TODO: Fill in steps to download and install RISC-V tools

# Graveyard

## Graph Runtime Execution

The primary execution strategy for running models with MicroTVM is the graph runtime.  Here's a helper function for building a graph runtime module from a Relay function.

In [0]:
def micro_build_graph_runtime(func, device_type, params={}):
    """Create a graph runtime module with a micro device context."""
    with tvm.build_config(disable_vectorize=True):
        with relay.build_config(opt_level=3):
            graph, host_mod, params = relay.build(func, target="c",
                                                  params=params)
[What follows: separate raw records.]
-- pv_equiv track=rewrite | github.com/nayanjaiswalgit/db-backup-ui | backend/app/core/validation.py | sanitize_shell_arg
-- ===== SOURCE A (Python) =====
-- def sanitize_shell_arg(arg: str) -> str:
--     """
--     Sanitize argument for shell command execution.
--     Use with caution - prefer parameterized commands when possible.
--     """
--     if not arg:
--         return ""
--
--     # Remove dangerous characters
--     dangerous_chars = [';', '|', '&', '$', '`', '\n', '\r', '>', '<', '(', ')', '{', '}']
--     sanitized = arg
--     for char in dangerous_chars:
--         sanitized = sanitized.replace(char, '')
--
--     # Escape single quotes
--     sanitized = sanitized.replace("'", "'\\''")
--
--     return sanitized
-- ===== SOURCE B (Python) =====
-- def sanitize_shell_arg(arg: str) -> str:
--     """Single-pass sanitizer: drop dangerous chars, escape single quotes."""
--     if not arg:
--         return ""
--     dangerous = {';', '|', '&', '$', '`', '\n', '\r', '>', '<', '(', ')', '{', '}'}
--     return ''.join(
--         '' if c in dangerous else ("'\\''" if c == "'" else c)
--         for c in arg
--     )
-- ===== Notes on version B (the rewrite author's own statement) =====
-- stated objective: alternative
-- what changed: Replaces A's 14 sequential whole-string .replace passes with a single per-character scan that drops dangerous characters, expands single quotes and keeps the rest; it trades CPython's C-level .replace loops for one Python-level pass.
import Mathlib
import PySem

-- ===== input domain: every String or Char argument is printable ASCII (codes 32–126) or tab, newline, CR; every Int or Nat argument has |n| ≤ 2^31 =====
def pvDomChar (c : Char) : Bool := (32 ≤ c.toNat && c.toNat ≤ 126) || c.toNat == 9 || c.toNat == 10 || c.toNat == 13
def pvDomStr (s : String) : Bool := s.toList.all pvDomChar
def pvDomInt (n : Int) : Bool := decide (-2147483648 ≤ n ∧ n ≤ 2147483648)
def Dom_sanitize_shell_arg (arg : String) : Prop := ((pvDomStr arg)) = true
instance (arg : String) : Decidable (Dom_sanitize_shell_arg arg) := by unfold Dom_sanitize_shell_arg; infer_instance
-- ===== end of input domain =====

-- B replaces A's 14 sequential whole-string .replace passes with one single scan over the input.

-- ===== PORT A =====
-- literal transliteration: guard, then a loop of .replace(char, '') over the
-- dangerous-character list, then .replace("'", "'\\''")
def sanitize_shell_arg (arg : String) : String :=
  if arg = "" then ""
  else
    let dangerous_chars : List String :=
      [";", "|", "&", "$", "`", "\n", "\r", ">", "<", "(", ")", "{", "}"]
    let sanitized := dangerous_chars.foldl (fun s ch => PySem.Str.replace s ch "") arg
    PySem.Str.replace sanitized "'" "'\\''"

-- ===== PORT B =====
-- the Python set of dangerous characters
def dangerousSet : PySem.Set Char :=
  PySem.Set.ofList [';', '|', '&', '$', '`', '\n', '\r', '>', '<', '(', ')', '{', '}']

-- single pass: drop dangerous chars, expand single quotes, keep the rest; join
def sanitize_shell_arg_alt (arg : String) : String :=
  if arg = "" then ""
  else
    String.ofList (arg.toList.flatMap (fun c =>
      if PySem.Set.contains dangerousSet c then []
      else if c = '\'' then "'\\''".toList
      else [c]))

-- ===== PRECONDITION & SPEC =====
def Spec_sanitize_shell_arg (arg : String) (out : String) : Prop := out = sanitize_shell_arg_alt arg
instance (arg : String) (out : String) : Decidable (Spec_sanitize_shell_arg arg out) := by unfold Spec_sanitize_shell_arg; infer_instance

-- ===== CLAIM (what is proved, stated in full; the proofs are below) =====
def Claim_equal_sanitize_shell_arg : Prop := ∀ (arg : String), Dom_sanitize_shell_arg arg → Spec_sanitize_shell_arg arg (sanitize_shell_arg arg)

-- ===== LEMMAS AND PROOFS =====

-- replace.go with a single-character pattern acts character by character
theorem go_single (d : Char) (new : List Char) :
    ∀ (fuel : Nat) (l acc : List Char), l.length ≤ fuel →
      PySem.Chars.replace.go [d] new fuel l acc
        = acc.reverse ++ l.flatMap (fun c => if c = d then new else [c]) := by
  intro fuel
  induction fuel with
  | zero =>
    intro l acc h
    have : l = [] := List.eq_nil_of_length_eq_zero (Nat.le_zero.mp h)
    subst this
    simp [PySem.Chars.replace.go]
  | succ n ih =>
    intro l acc h
    cases l with
    | nil => simp [PySem.Chars.replace.go]
    | cons c t =>
      have ht : t.length ≤ n := by simp at h; omega
      by_cases hc : c = d
      · subst hc
        have hp : [c].isPrefixOf (c :: t) = true := by simp [List.isPrefixOf]
        simp only [PySem.Chars.replace.go, hp, if_pos]
        rw [ih _ _ (by simpa using ht)]
        simp
      · have hp : [d].isPrefixOf (c :: t) = false := by
          simp [List.isPrefixOf]; exact fun h' => hc h'.symm
        simp only [PySem.Chars.replace.go, hp]
        rw [ih _ _ ht]
        simp [hc]

-- Python's s.replace(d, new) for a one-character pattern d is a per-character flatMap
theorem replace_single (l : List Char) (d : Char) (new : List Char) :
    PySem.Chars.replace l [d] new = l.flatMap (fun c => if c = d then new else [c]) := by
  rw [PySem.Chars.replace]
  simp only [List.isEmpty_cons, Bool.false_eq_true, if_false]
  simpa using go_single d new l.length l [] le_rfl

theorem sanitize_eq (arg : String) :
    sanitize_shell_arg arg = sanitize_shell_arg_alt arg := by
  by_cases h : arg = ""
  · simp [sanitize_shell_arg, sanitize_shell_arg_alt, h]
  · simp only [sanitize_shell_arg, sanitize_shell_arg_alt, h, if_false]
    simp only [List.foldl_cons, List.foldl_nil, PySem.Str.replace, String.toList_ofList]
    simp only [show (";" : String).toList = [';'] from rfl,
      show ("|" : String).toList = ['|'] from rfl,
      show ("&" : String).toList = ['&'] from rfl,
      show ("$" : String).toList = ['$'] from rfl,
      show ("`" : String).toList = ['`'] from rfl,
      show ("\n" : String).toList = ['\n'] from rfl,
      show ("\r" : String).toList = ['\r'] from rfl,
      show (">" : String).toList = ['>'] from rfl,
      show ("<" : String).toList = ['<'] from rfl,
      show ("(" : String).toList = ['('] from rfl,
      show (")" : String).toList = [')'] from rfl,
      show ("{" : String).toList = ['{'] from rfl,
      show ("}" : String).toList = ['}'] from rfl,
      show ("'" : String).toList = ['\''] from rfl,
      show ("" : String).toList = [] from rfl,
      show ("'\\''" : String).toList = ['\'','\\','\'','\''] from rfl]
    rw [replace_single, replace_single, replace_single, replace_single, replace_single,
        replace_single, replace_single, replace_single, replace_single, replace_single,
        replace_single, replace_single, replace_single, replace_single]
    simp only [List.flatMap_assoc]
    congr 1
    congr 1
    funext c
    by_cases hd : List.contains [';', '|', '&', '$', '`', '\n', '\r', '>', '<', '(', ')', '{', '}'] c
    · have hm : c ∈ ([';', '|', '&', '$', '`', '\n', '\r', '>', '<', '(', ')', '{', '}'] : List Char) := by
        simpa using hd
      fin_cases hm <;> rfl
    · simp only [List.contains_eq_mem, List.mem_cons, List.not_mem_nil, or_false,
        decide_eq_true_eq] at hd
      rw [not_or] at hd
      obtain ⟨h1, hd⟩ := hd; rw [not_or] at hd
      obtain ⟨h2, hd⟩ := hd; rw [not_or] at hd
      obtain ⟨h3, hd⟩ := hd; rw [not_or] at hd
      obtain ⟨h4, hd⟩ := hd; rw [not_or] at hd
      obtain ⟨h5, hd⟩ := hd; rw [not_or] at hd
      obtain ⟨h6, hd⟩ := hd; rw [not_or] at hd
      obtain ⟨h7, hd⟩ := hd; rw [not_or] at hd
      obtain ⟨h8, hd⟩ := hd; rw [not_or] at hd
      obtain ⟨h9, hd⟩ := hd; rw [not_or] at hd
      obtain ⟨h10, hd⟩ := hd; rw [not_or] at hd
      obtain ⟨h11, hd⟩ := hd; rw [not_or] at hd
      obtain ⟨h12, h13⟩ := hd
      simp [dangerousSet, PySem.Set.contains, PySem.Set.ofList,
        h1, h2, h3, h4, h5, h6, h7, h8, h9, h10, h11, h12, h13]

-- ===== VERDICT (by name: the statement is the Claim_ definition above) =====
set_option maxRecDepth 4096 in
theorem sanitize_shell_arg_spec : Claim_equal_sanitize_shell_arg := by
  intro arg _
  unfold Spec_sanitize_shell_arg
  exact sanitize_eq arg
-- pv_equiv track=rewrite | github.com/sergiolibe/adventofcode2018 | day2-1.py | containsxletters
-- ===== SOURCE A (Python) =====
-- def containsxletters(palabra, n):
--     #mayor = 0
--     for letra in palabra:
--         ans = 0
--         for temp_letra in palabra:
--             # i += 1
--             if letra == temp_letra:
--                 ans += 1
--         #if ans > mayor:
--         #    mayor = ans
--         if ans == n:
--             return True
--     #return mayor
--     return False
-- ===== SOURCE B (Python) =====
-- def containsxletters(palabra, n):
--     counts = {}
--     for ch in palabra:
--         counts[ch] = counts.get(ch, 0) + 1
--     return n in counts.values()
-- ===== Notes on version B (the rewrite author's own statement) =====
-- stated objective: faster
-- what changed: replaces the quadratic rescan (one full inner count pass per character) with a single pass that builds a character-count dictionary once, then checks whether n is among its values
import Mathlib
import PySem

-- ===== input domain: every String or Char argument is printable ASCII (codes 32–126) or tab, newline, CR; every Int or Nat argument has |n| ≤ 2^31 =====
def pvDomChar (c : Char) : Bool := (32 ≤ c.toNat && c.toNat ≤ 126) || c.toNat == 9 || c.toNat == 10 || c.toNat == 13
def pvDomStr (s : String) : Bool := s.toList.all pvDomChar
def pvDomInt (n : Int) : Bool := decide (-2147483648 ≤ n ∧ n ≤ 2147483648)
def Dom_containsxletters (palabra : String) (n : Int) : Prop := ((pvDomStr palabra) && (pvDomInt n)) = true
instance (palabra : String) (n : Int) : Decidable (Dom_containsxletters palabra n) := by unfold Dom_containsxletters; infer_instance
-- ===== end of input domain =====

-- B replaces A's quadratic rescan with a one-pass character-count dictionary; same result, O(L) vs O(L^2).

-- ===== PORT A =====
-- outer loop with early return; inner loop is the counting fold over the whole string
def cxlLoopA (l : List Char) (rest : List Char) (n : Int) : Bool :=
  match rest with
  | [] => false
  | letra :: t =>
      let ans : Int := l.foldl (fun ans temp => if letra == temp then ans + 1 else ans) 0
      if ans = n then true else cxlLoopA l t n

def containsxletters (palabra : String) (n : Int) : Bool :=
  cxlLoopA palabra.toList palabra.toList n

-- ===== PORT B =====
def containsxletters_alt (palabra : String) (n : Int) : Bool :=
  let counts : PySem.Dict Char Int :=
    palabra.toList.foldl (fun d ch => d.insert ch (d.getD ch 0 + 1)) PySem.Dict.empty
  counts.values.contains n

-- ===== PRECONDITION & SPEC =====
def Spec_containsxletters (palabra : String) (n : Int) (out : Bool) : Prop := out = containsxletters_alt palabra n
instance (palabra : String) (n : Int) (out : Bool) : Decidable (Spec_containsxletters palabra n out) := by unfold Spec_containsxletters; infer_instance

-- ===== CLAIM (what is proved, stated in full; the proofs are below) =====
def Claim_equal_containsxletters : Prop := ∀ (palabra : String) (n : Int), Dom_containsxletters palabra n → Spec_containsxletters palabra n (containsxletters palabra n)

-- ===== LEMMAS AND PROOFS =====

-- A's inner loop counts occurrences
lemma cxl_inner_count (l : List Char) (c : Char) (a : Int) :
    l.foldl (fun ans temp => if c == temp then ans + 1 else ans) a = a + l.count c := by
  induction l generalizing a with
  | nil => simp
  | cons x t ih =>
      rw [List.foldl_cons, ih, List.count_cons]
      by_cases h : c = x
      · simp [h]; ring
      · simp [h, Ne.symm h]

lemma cxlLoopA_eq_decide (l rest : List Char) (n : Int) :
    cxlLoopA l rest n = decide (∃ c ∈ rest, (l.count c : Int) = n) := by
  induction rest with
  | nil => simp [cxlLoopA]
  | cons c t ih =>
      simp only [cxlLoopA, cxl_inner_count, zero_add, ih]
      by_cases h : (l.count c : Int) = n <;> simp [h]

lemma alt_eq_decide (l : List Char) (n : Int) :
    (l.foldl (fun d ch => d.insert ch (d.getD ch 0 + 1)) (PySem.Dict.empty : PySem.Dict Char Int)).values.contains n
      = decide (∃ c ∈ l, (l.count c : Int) = n) := by
  rw [PySem.Dict.foldl_insert_getD_add_one_eq_counter]
  simp [PySem.Dict.values, PySem.Dict.items_counter, PySem.Set.mem_ofList, eq_comm]

-- ===== VERDICT (by name: the statement is the Claim_ definition above) =====
theorem containsxletters_spec : Claim_equal_containsxletters := by
  intro palabra n _
  unfold Spec_containsxletters containsxletters containsxletters_alt
  rw [cxlLoopA_eq_decide, alt_eq_decide]
-- pv_equiv track=rewrite | github.com/Aacashh/AI-based-Petrophysical-Analysis | shared/ml_splicing.py | get_recommended_correlation_curve
-- ===== SOURCE A (Python) =====
-- from typing import Tuple, Dict, Optional, List, NamedTuple
--
-- def get_recommended_correlation_curve(common_curves: List[str]) -> Optional[str]:
--     """
--     Get recommended curve for correlation.
--
--     Priority: GR > RHOB > NPHI > first available
--
--     Args:
--         common_curves: List of available curve names
--
--     Returns:
--         Recommended curve name or None
--     """
--     priority = ['GR', 'GRC', 'SGR', 'CGR', 'RHOB', 'RHOZ', 'NPHI', 'TNPH']
--
--     upper_curves = {c.upper(): c for c in common_curves}
--
--     for p in priority:
--         if p in upper_curves:
--             return upper_curves[p]
--
--     # Return first non-depth curve
--     depth_names = {'DEPT', 'DEPTH', 'MD', 'TVD'}
--     for c in common_curves:
--         if c.upper() not in depth_names:
--             return c
--
--     return None
-- ===== SOURCE B (Python) =====
-- def get_recommended_correlation_curve(common_curves):
--     priority = ['GR', 'GRC', 'SGR', 'CGR', 'RHOB', 'RHOZ', 'NPHI', 'TNPH']
--     best = None
--     best_rank = len(priority)
--     fallback = None
--     for c in common_curves:
--         u = c.upper()
--         if u in priority and priority.index(u) < best_rank:
--             best_rank = priority.index(u)
--             best = c
--         if fallback is None and u not in ('DEPT', 'DEPTH', 'MD', 'TVD'):
--             fallback = c
--     if best is not None:
--         return best
--     return fallback
-- ===== Notes on version B (the rewrite author's own statement) =====
-- stated objective: alternative
-- what changed: Single forward pass keeping the best-ranked priority curve and the first non-depth fallback together, instead of A's precomputed upper-case dict plus a staged lookup loop per priority; Pre_ excludes lists where two curves share the same upper-cased priority name, on which A's dict-reinsertion (last-duplicate-wins) order is accidental.
-- outside the precondition, e.g. on get_recommended_correlation_curve(['gr', 'GR']): A returns 'GR', B returns 'gr'
import Mathlib
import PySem
-- pv_equiv track=rewrite | github.com/JerryLinyx/FinGOAT | scripts/check_api_contracts.py | parse_doc_fields
-- ===== SOURCE A (Python) =====
-- def parse_doc_fields(doc_text: str) -> dict[str, set[str]]:
--     sections: dict[str, set[str]] = {}
--     current: str | None = None
--     for raw_line in doc_text.splitlines():
--         line = raw_line.strip()
--         if line.startswith("## "):
--             current = line.removeprefix("## ").strip()
--             sections[current] = set()
--             continue
--         if current and line.startswith("- `") and line.count("`") >= 2:
--             field = line.split("`", 2)[1].strip()
--             if "->" not in line:
--                 sections[current].add(field)
--     return sections
-- ===== SOURCE B (Python) =====
-- def _is_header(raw_line):
--     return raw_line.strip().startswith("## ")
--
--
-- def _header_name(raw_line):
--     line = raw_line.strip()
--     return line.removeprefix("## ").strip()
--
--
-- def _field_of(raw_line):
--     line = raw_line.strip()
--     if line.startswith("- `") and line.count("`") >= 2 and "->" not in line:
--         return line.split("`", 2)[1].strip()
--     return None
--
--
-- def parse_doc_fields(doc_text: str) -> dict[str, set[str]]:
--     lines = doc_text.splitlines()
--     # phase 1: partition into (section name, body lines) blocks; pre-header lines drop
--     blocks = []
--     i, n = 0, len(lines)
--     while i < n:
--         if _is_header(lines[i]):
--             j = i + 1
--             while j < n and not _is_header(lines[j]):
--                 j += 1
--             blocks.append((_header_name(lines[i]), lines[i + 1:j]))
--             i = j
--         else:
--             i += 1
--     # phase 2: extract fields per block; duplicate names overwrite (last block wins);
--     # an empty section name collects no fields (A's 'current' truthiness)
--     sections = {}
--     for name, body in blocks:
--         fields = set()
--         if name:
--             for raw in body:
--                 f = _field_of(raw)
--                 if f is not None:
--                     fields.add(f)
--         sections[name] = fields
--     return sections
-- ===== Notes on version B (the rewrite author's own statement) =====
-- stated objective: alternative
-- what changed: A's single fused loop carrying a (dict, current-section) state is re-decomposed into two phases: first partition the lines into (header name, body-lines) blocks, then build each section's field set from its block and fold the blocks into the dict (duplicate headers overwrite, pre-header lines are dropped).
import Mathlib
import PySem

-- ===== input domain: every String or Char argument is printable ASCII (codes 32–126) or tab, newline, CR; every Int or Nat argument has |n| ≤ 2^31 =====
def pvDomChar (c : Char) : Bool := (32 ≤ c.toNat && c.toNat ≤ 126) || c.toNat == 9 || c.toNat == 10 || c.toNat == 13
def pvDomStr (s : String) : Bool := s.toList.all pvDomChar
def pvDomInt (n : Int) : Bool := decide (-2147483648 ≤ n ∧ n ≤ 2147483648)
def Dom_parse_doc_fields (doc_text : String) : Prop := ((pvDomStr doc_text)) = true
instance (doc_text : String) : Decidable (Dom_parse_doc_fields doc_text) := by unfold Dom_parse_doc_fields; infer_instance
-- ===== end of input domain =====

-- B re-decomposes A's fused line loop into two phases (partition lines into header blocks, then
-- extract each block's field set); same return value, objective: alternative decomposition.

-- ===== PORT A =====
-- one step of A's for-loop; state = (sections dict, current section or None)
-- str.removeprefix is ported by hand (exact): drop the prefix iff startswith
def pvStepA (st : PySem.Dict String (PySem.Set String) × Option String) (raw_line : String) :
    PySem.Dict String (PySem.Set String) × Option String :=
  let line := PySem.Str.strip raw_line
  if PySem.Str.startswith line "## " then
    let current := PySem.Str.strip
      (if PySem.Str.startswith line "## " then String.ofList (line.toList.drop 3) else line)
    (st.1.insert current PySem.Set.empty, some current)
  else
    match st.2 with
    | none => st
    | some current =>
      if current ≠ "" ∧ PySem.Str.startswith line "- `" = true ∧ 2 ≤ PySem.Str.count line "`" then
        let field := PySem.Str.strip
          (PySem.List.pyGetD ((PySem.Str.splitMax? line "`" 2).getD []) 1 "")
        if PySem.Str.isIn "->" line = false then
          (st.1.modify current PySem.Set.empty (fun s => PySem.Set.add s field), st.2)
        else st
      else st

def parse_doc_fields (doc_text : String) : List (String × List String) :=
  ((PySem.Str.splitlines doc_text).foldl pvStepA (PySem.Dict.empty, none)).1.items

-- ===== PORT B =====
def pvIsHeader (raw_line : String) : Bool :=
  PySem.Str.startswith (PySem.Str.strip raw_line) "## "

-- str.removeprefix ported by hand (exact): drop the prefix iff startswith
def pvHeaderName (raw_line : String) : String :=
  let line := PySem.Str.strip raw_line
  PySem.Str.strip (if PySem.Str.startswith line "## " then String.ofList (line.toList.drop 3) else line)

def pvFieldOf (raw_line : String) : Option String :=
  let line := PySem.Str.strip raw_line
  if PySem.Str.startswith line "- `" = true ∧ 2 ≤ PySem.Str.count line "`" ∧
      PySem.Str.isIn "->" line = false then
    some (PySem.Str.strip (PySem.List.pyGetD ((PySem.Str.splitMax? line "`" 2).getD []) 1 ""))
  else none

-- phase 1: (section name, body lines) blocks; lines before the first header are dropped
def pvBlocks : List String → List (String × List String)
  | [] => []
  | l :: rest =>
    if pvIsHeader l then
      (pvHeaderName l, rest.takeWhile (fun x => !pvIsHeader x)) ::
        pvBlocks (rest.dropWhile (fun x => !pvIsHeader x))
    else pvBlocks rest
termination_by ls => ls.length
decreasing_by
  · exact Nat.lt_succ_of_le (List.length_dropWhile_le _ _)
  · simp

-- phase 2 per block: the set of fields of the body lines
def pvFields (body : List String) : PySem.Set String :=
  body.foldl (fun s raw =>
    match pvFieldOf raw with
    | some f => PySem.Set.add s f
    | none => s) PySem.Set.empty

def parse_doc_fields_alt (doc_text : String) : List (String × List String) :=
  ((pvBlocks (PySem.Str.splitlines doc_text)).foldl
    (fun d b => d.insert b.1 (if b.1 = "" then PySem.Set.empty else pvFields b.2))
    PySem.Dict.empty).items

-- ===== PRECONDITION & SPEC =====
def Spec_parse_doc_fields (doc_text : String) (out : List (String × List String)) : Prop := out = parse_doc_fields_alt doc_text
instance (doc_text : String) (out : List (String × List String)) : Decidable (Spec_parse_doc_fields doc_text out) := by unfold Spec_parse_doc_fields; infer_instance

-- ===== CLAIM (what is proved, stated in full; the proofs are below) =====
def Claim_equal_parse_doc_fields : Prop := ∀ (doc_text : String), Dom_parse_doc_fields doc_text → Spec_parse_doc_fields doc_text (parse_doc_fields doc_text)

-- ===== LEMMAS AND PROOFS =====

-- pvFields from an arbitrary start set (loop-generalised form of pvFields)
def pvExtend (s : PySem.Set String) (body : List String) : PySem.Set String :=
  body.foldl (fun s raw =>
    match pvFieldOf raw with
    | some f => PySem.Set.add s f
    | none => s) s

-- B's phase-2 fold from an arbitrary start dict
def pvFoldB (d : PySem.Dict String (PySem.Set String)) (bs : List (String × List String)) :
    PySem.Dict String (PySem.Set String) :=
  bs.foldl (fun d b => d.insert b.1 (if b.1 = "" then PySem.Set.empty else pvFields b.2)) d

theorem pvFields_eq_extend (body : List String) : pvFields body = pvExtend PySem.Set.empty body := rfl

theorem pv_modify_insert_self (d : PySem.Dict String (PySem.Set String)) (k : String)
    (v : PySem.Set String) (f : PySem.Set String → PySem.Set String) :
    (d.insert k v).modify k PySem.Set.empty f = d.insert k (f v) := by
  rw [PySem.Dict.modify, PySem.Dict.getD_insert_self, PySem.Dict.insert_insert_self]

-- A's step on a header line: open the named section with an empty set
theorem pv_step_header (l : String) (st : PySem.Dict String (PySem.Set String) × Option String)
    (hh : pvIsHeader l = true) :
    pvStepA st l = (st.1.insert (pvHeaderName l) PySem.Set.empty, some (pvHeaderName l)) := by
  have hsw : PySem.Str.startswith (PySem.Str.strip l) "## " = true := hh
  unfold pvStepA pvHeaderName
  simp only [hsw, if_true]

-- A's step on a non-header, non-field line: no change
theorem pv_step_skip (l : String) (d : PySem.Dict String (PySem.Set String)) (c : String)
    (hb : pvIsHeader l = false) (hf : pvFieldOf l = none) :
    pvStepA (d, some c) l = (d, some c) := by
  have hsw : PySem.Str.startswith (PySem.Str.strip l) "## " = false := hb
  simp only [pvFieldOf] at hf
  unfold pvStepA
  simp only [hsw, Bool.false_eq_true, if_false]
  split_ifs with h1 h2
  · exfalso; rw [if_pos ⟨h1.2.1, h1.2.2, h2⟩] at hf; cases hf
  · rfl
  · rfl

-- A's step with current = "": the falsy current collects nothing
theorem pv_step_empty (l : String) (d : PySem.Dict String (PySem.Set String))
    (hb : pvIsHeader l = false) :
    pvStepA (d, some "") l = (d, some "") := by
  have hsw : PySem.Str.startswith (PySem.Str.strip l) "## " = false := hb
  unfold pvStepA
  simp only [hsw, Bool.false_eq_true, if_false]
  rw [if_neg (fun hcond => hcond.1 rfl)]

-- A's step on a field line: add the field into the current section's set
theorem pv_step_field (l : String) (d : PySem.Dict String (PySem.Set String)) (c : String)
    (s : PySem.Set String) (f : String)
    (hb : pvIsHeader l = false) (hc : c ≠ "") (hf : pvFieldOf l = some f) :
    pvStepA (d.insert c s, some c) l = (d.insert c (PySem.Set.add s f), some c) := by
  have hsw : PySem.Str.startswith (PySem.Str.strip l) "## " = false := hb
  simp only [pvFieldOf] at hf
  unfold pvStepA
  simp only [hsw, Bool.false_eq_true, if_false]
  split_ifs with h1 h2
  · rw [if_pos ⟨h1.2.1, h1.2.2, h2⟩] at hf
    injection hf with hf
    rw [pv_modify_insert_self, hf]
  · rw [if_neg (fun hcond => h2 hcond.2.2)] at hf; cases hf
  · rw [if_neg (fun hcond => h1 ⟨hc, hcond.1, hcond.2.1⟩)] at hf; cases hf

-- loop invariant after a header: A's remaining fold equals B's block fold
theorem pv_foldA_some (ls : List String) :
    ∀ (d : PySem.Dict String (PySem.Set String)) (c : String) (s : PySem.Set String),
      (ls.foldl pvStepA (d.insert c s, some c)).1 =
        pvFoldB (d.insert c (if c = "" then s
                             else pvExtend s (ls.takeWhile (fun x => !pvIsHeader x))))
          (pvBlocks (ls.dropWhile (fun x => !pvIsHeader x))) := by
  induction ls with
  | nil =>
    intro d c s
    simp [pvFoldB, pvBlocks, pvExtend]
  | cons l rest ih =>
    intro d c s
    by_cases hh : pvIsHeader l = true
    · -- header line: A switches section, B starts a new block here
      rw [List.foldl_cons, pv_step_header l _ hh, ih]
      simp [pvBlocks, hh, pvFoldB, pvFields_eq_extend, pvExtend]
    · -- non-header line
      have hb : pvIsHeader l = false := by simpa using hh
      rw [List.foldl_cons]
      by_cases hc : c = ""
      · subst hc
        rw [pv_step_empty l _ hb, ih]
        simp [hb]
      · rcases hf : pvFieldOf l with _ | f
        · -- no field on this line: A leaves the state, B's extend skips it
          rw [pv_step_skip l _ c hb hf, ih]
          simp [hb, pvExtend, hf]
        · -- field line: A adds into the current set, B's extend collects it
          rw [pv_step_field l d c s f hb hc hf, ih]
          simp [hb, hc, pvExtend, hf]

-- before the first header: lines are dropped; then the invariant takes over
theorem pv_foldA_none (ls : List String) :
    ∀ (d : PySem.Dict String (PySem.Set String)),
      (ls.foldl pvStepA (d, none)).1 = pvFoldB d (pvBlocks ls) := by
  induction ls with
  | nil => intro d; simp [pvFoldB, pvBlocks]
  | cons l rest ih =>
    intro d
    by_cases hh : pvIsHeader l = true
    · rw [List.foldl_cons, pv_step_header l _ hh, pv_foldA_some]
      simp [pvBlocks, hh, pvFoldB, pvFields_eq_extend, pvExtend]
    · have hb : pvIsHeader l = false := by simpa using hh
      have hstep : pvStepA (d, none) l = (d, none) := by
        have hsw : PySem.Str.startswith (PySem.Str.strip l) "## " = false := hb
        unfold pvStepA
        simp only [hsw, Bool.false_eq_true, if_false]
      rw [List.foldl_cons, hstep, ih]
      simp [pvBlocks, hb]

-- ===== VERDICT (by name: the statement is the Claim_ definition above) =====
theorem parse_doc_fields_spec : Claim_equal_parse_doc_fields := by
  intro doc_text _
  unfold Spec_parse_doc_fields parse_doc_fields parse_doc_fields_alt
  rw [pv_foldA_none]
  rfl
    micro_mod = micro.from_source_module(host_mod, device_type)
    ctx = tvm.micro_dev(0)
    graph_mod = graph_runtime.create(graph, micro_mod, ctx)
    return graph_mod, params

Being able to construct a graph runtime module means we can now plug in existing models and they just work.

In [0]:
from tvm.relay.testing import resnet

resnet_func, params = resnet.get_workload(num_classes=10,
                                          num_layers=18,
                                          image_shape=(3, 32, 32))
# Remove the final softmax layer, because uTVM does not currently support
# it.
resnet_func_no_sm = relay.Function(resnet_func.params,
                                   resnet_func.body.args[0],
                                   resnet_func.ret_type)

# For now, we use the "host" emulated device for execution.  In the next
# section, we'll implement our own simple low-level device.
device_type = "host"
micro.init(device_type)
mod, params = micro_build_graph_runtime(resnet_func_no_sm, device_type,
                                        params=params)
# Set the model weights.
mod.set_input(**params)
# Generate random input.
data = np.random.uniform(size=mod.get_input(0).shape)
mod.run(data=data)
result = mod.get_output(0).asnumpy()
# We gave a random input, so all we want is a result with some nonzero
# entries.
assert result.sum() != 0.0